Cullen’s knowledge, experience, and bedside manner, as well as how he made them laugh, are attested to by Loughren and Hargreaves. The friendship between Cullen and Loughren was enhanced by the revelation of a secret she disclosed to him: she was hiding her cardiomyopathy from her employers in order to maintain her health insurance while working to support her girls. She got to know him; Loughren adds, “I always felt he was the guy who was bullied.”
This is when we meet Danny Baldwin and Tim Braun, two cops who looked into the death but ran into trouble with the person in charge of “risk management” at the hospital. The doctor starts working backward, going to the nine hospitals and a nursing home where Cullen had worked before. We meet the niece of a woman who Cullen probably killed in the mid-1990s and a nurse who worked with Cullen in Bethlehem, Pennsylvania, who says he may have killed as many as 40 people.

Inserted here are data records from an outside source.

theorem hcF_pos : ∀ (t : List Char) (b : Bool), hcF b t = true →
    ∃ q < t.length, t[q]! ≠ '"' ∧ (t[q]! = ' ' → ((t.take q).count '"' % 2 = 0 ↔ b = true)) := by
  intro t
  induction t with
  | nil => intro b h; simp [hcF] at h
  | cons c t ih =>
    intro b h
    by_cases hq : c = '"'
    · subst hq
      obtain ⟨q0, hq0, h1, h2⟩ := ih (!b) (by simpa [hcF] using h)
      refine ⟨q0 + 1, by simpa using hq0, by simpa using h1, ?_⟩
      intro hsp
      have := h2 (by simpa using hsp)
      simp only [List.take_succ_cons, List.count_cons_self]
      cases b <;> simp_all <;> omega
    · by_cases hb : b
      · subst hb
        refine ⟨0, by simp, by simpa using hq, ?_⟩
        intro _
        simp
      · have hb' : b = false := by simpa using hb
        subst hb'
        by_cases hs : c = ' '
        · subst hs
          obtain ⟨q0, hq0, h1, h2⟩ := ih false (by simpa [hcF] using h)
          refine ⟨q0 + 1, by simpa using hq0, by simpa using h1, ?_⟩
          intro hsp
          have := h2 (by simpa using hsp)
          simpa [List.take_succ_cons, List.count_cons, hq] using this
        · refine ⟨0, by simp, by simpa using hq, ?_⟩
          intro hsp
          exact absurd hsp hs

-- content char from hcF at parity false
theorem hcF_ct (t : List Char) (h : hcF false t = true) : ∃ q < t.length, pvCt t q := by
  obtain ⟨q, hq, h1, h2⟩ := hcF_pos t false h
  refine ⟨q, hq, h1, ?_⟩
  rintro ⟨h3, h4⟩
  have h5 : ¬ ((t.take q).count '"' % 2 = 0) := by simpa using h2 h3
  exact h5 (by simpa [pvTop, Nat.dvd_iff_mod_eq_zero] using h4)

def pvInv (u : List Char) (sc one : Bool) : Prop :=
  sc = true → ∃ i < u.length, pvSp u i ∧ (∀ j < u.length, i < j → ¬ (pvCt u j ∧ pvTop u j)) ∧
    (one = true → ∃ k < u.length, i < k ∧ pvCt u k)

theorem w_char (w : List Char) (hw0 : w.count '"' = 0) (a : Nat) (ha : a < w.length) :
    w[a]! ≠ '"' := by
  rw [List.getElem!_eq_getElem?_getD, List.getElem?_eq_getElem ha]
  intro h
  have : '"' ∈ w := by rw [← h]; exact List.getElem_mem ha
  simpa [List.count_eq_zero.mp hw0] using this

theorem block_count (u w : List Char) (hw0 : w.count '"' = 0) (a : Nat) (h1 : 1 ≤ a)
    (h2 : a ≤ w.length + 1) :
    ((u ++ ('"' :: w ++ ['"'])).take (u.length + a)).count '"' = u.count '"' + 1 := by
  rw [List.take_length_add_append, List.count_append]
  have hx : ('"' :: w ++ ['"']).take a = '"' :: w.take (a - 1) := by
    match a, h1 with
    | a + 1, _ =>
      have hle : a ≤ w.length := by omega
      simp [List.take_append_of_le_length hle]
  rw [hx]
  have : (w.take (a - 1)).count '"' = 0 :=
    Nat.le_zero.mp (hw0 ▸ (List.take_sublist _ _).count_le '"')
  simp [this]

theorem sp_at (u v : List Char) (hu : u.count '"' % 2 = 0) (hv : v[0]! = ' ') (hvl : 0 < v.length) :
    pvSp (u ++ v) u.length := by
  have := sp_shift u v 0 hu
  simp only [Nat.add_zero] at this
  refine this.mpr ⟨hv, ?_⟩
  simp [pvTop]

Overall, The Good Nurse is a much better interpretation of Loughren’s story. If that still isn’t enough for you, Netflix has enough true-crime serial killer programming to keep you there for weeks: the menus are full of Richard Ramirez, Jeffrey Dahmer, and Ted Bundy fare.
Continually insisting that Cullen was killing only to kill and not out of some perverted feeling of compassion for suffering patients, Loughren is an unwaveringly sincere voice. When Loughren confronted Cullen about his actions, she said of his expression: “It wasn’t darkness, it wasn’t a monster, it was just nothingness.” Here you can also watch the trailer of movie:
Ratings of Capturing The Killer Nurse
Everyone considers a show’s rating when making a judgment. A show’s performance in the ratings is typically the strongest indicator of whether it will remain on television. Your odds of succeeding improve as your rank rises. The program has a respectable Rotten Tomatoes audience rating of 67% and an excellent IMDb rating of 6.4/10.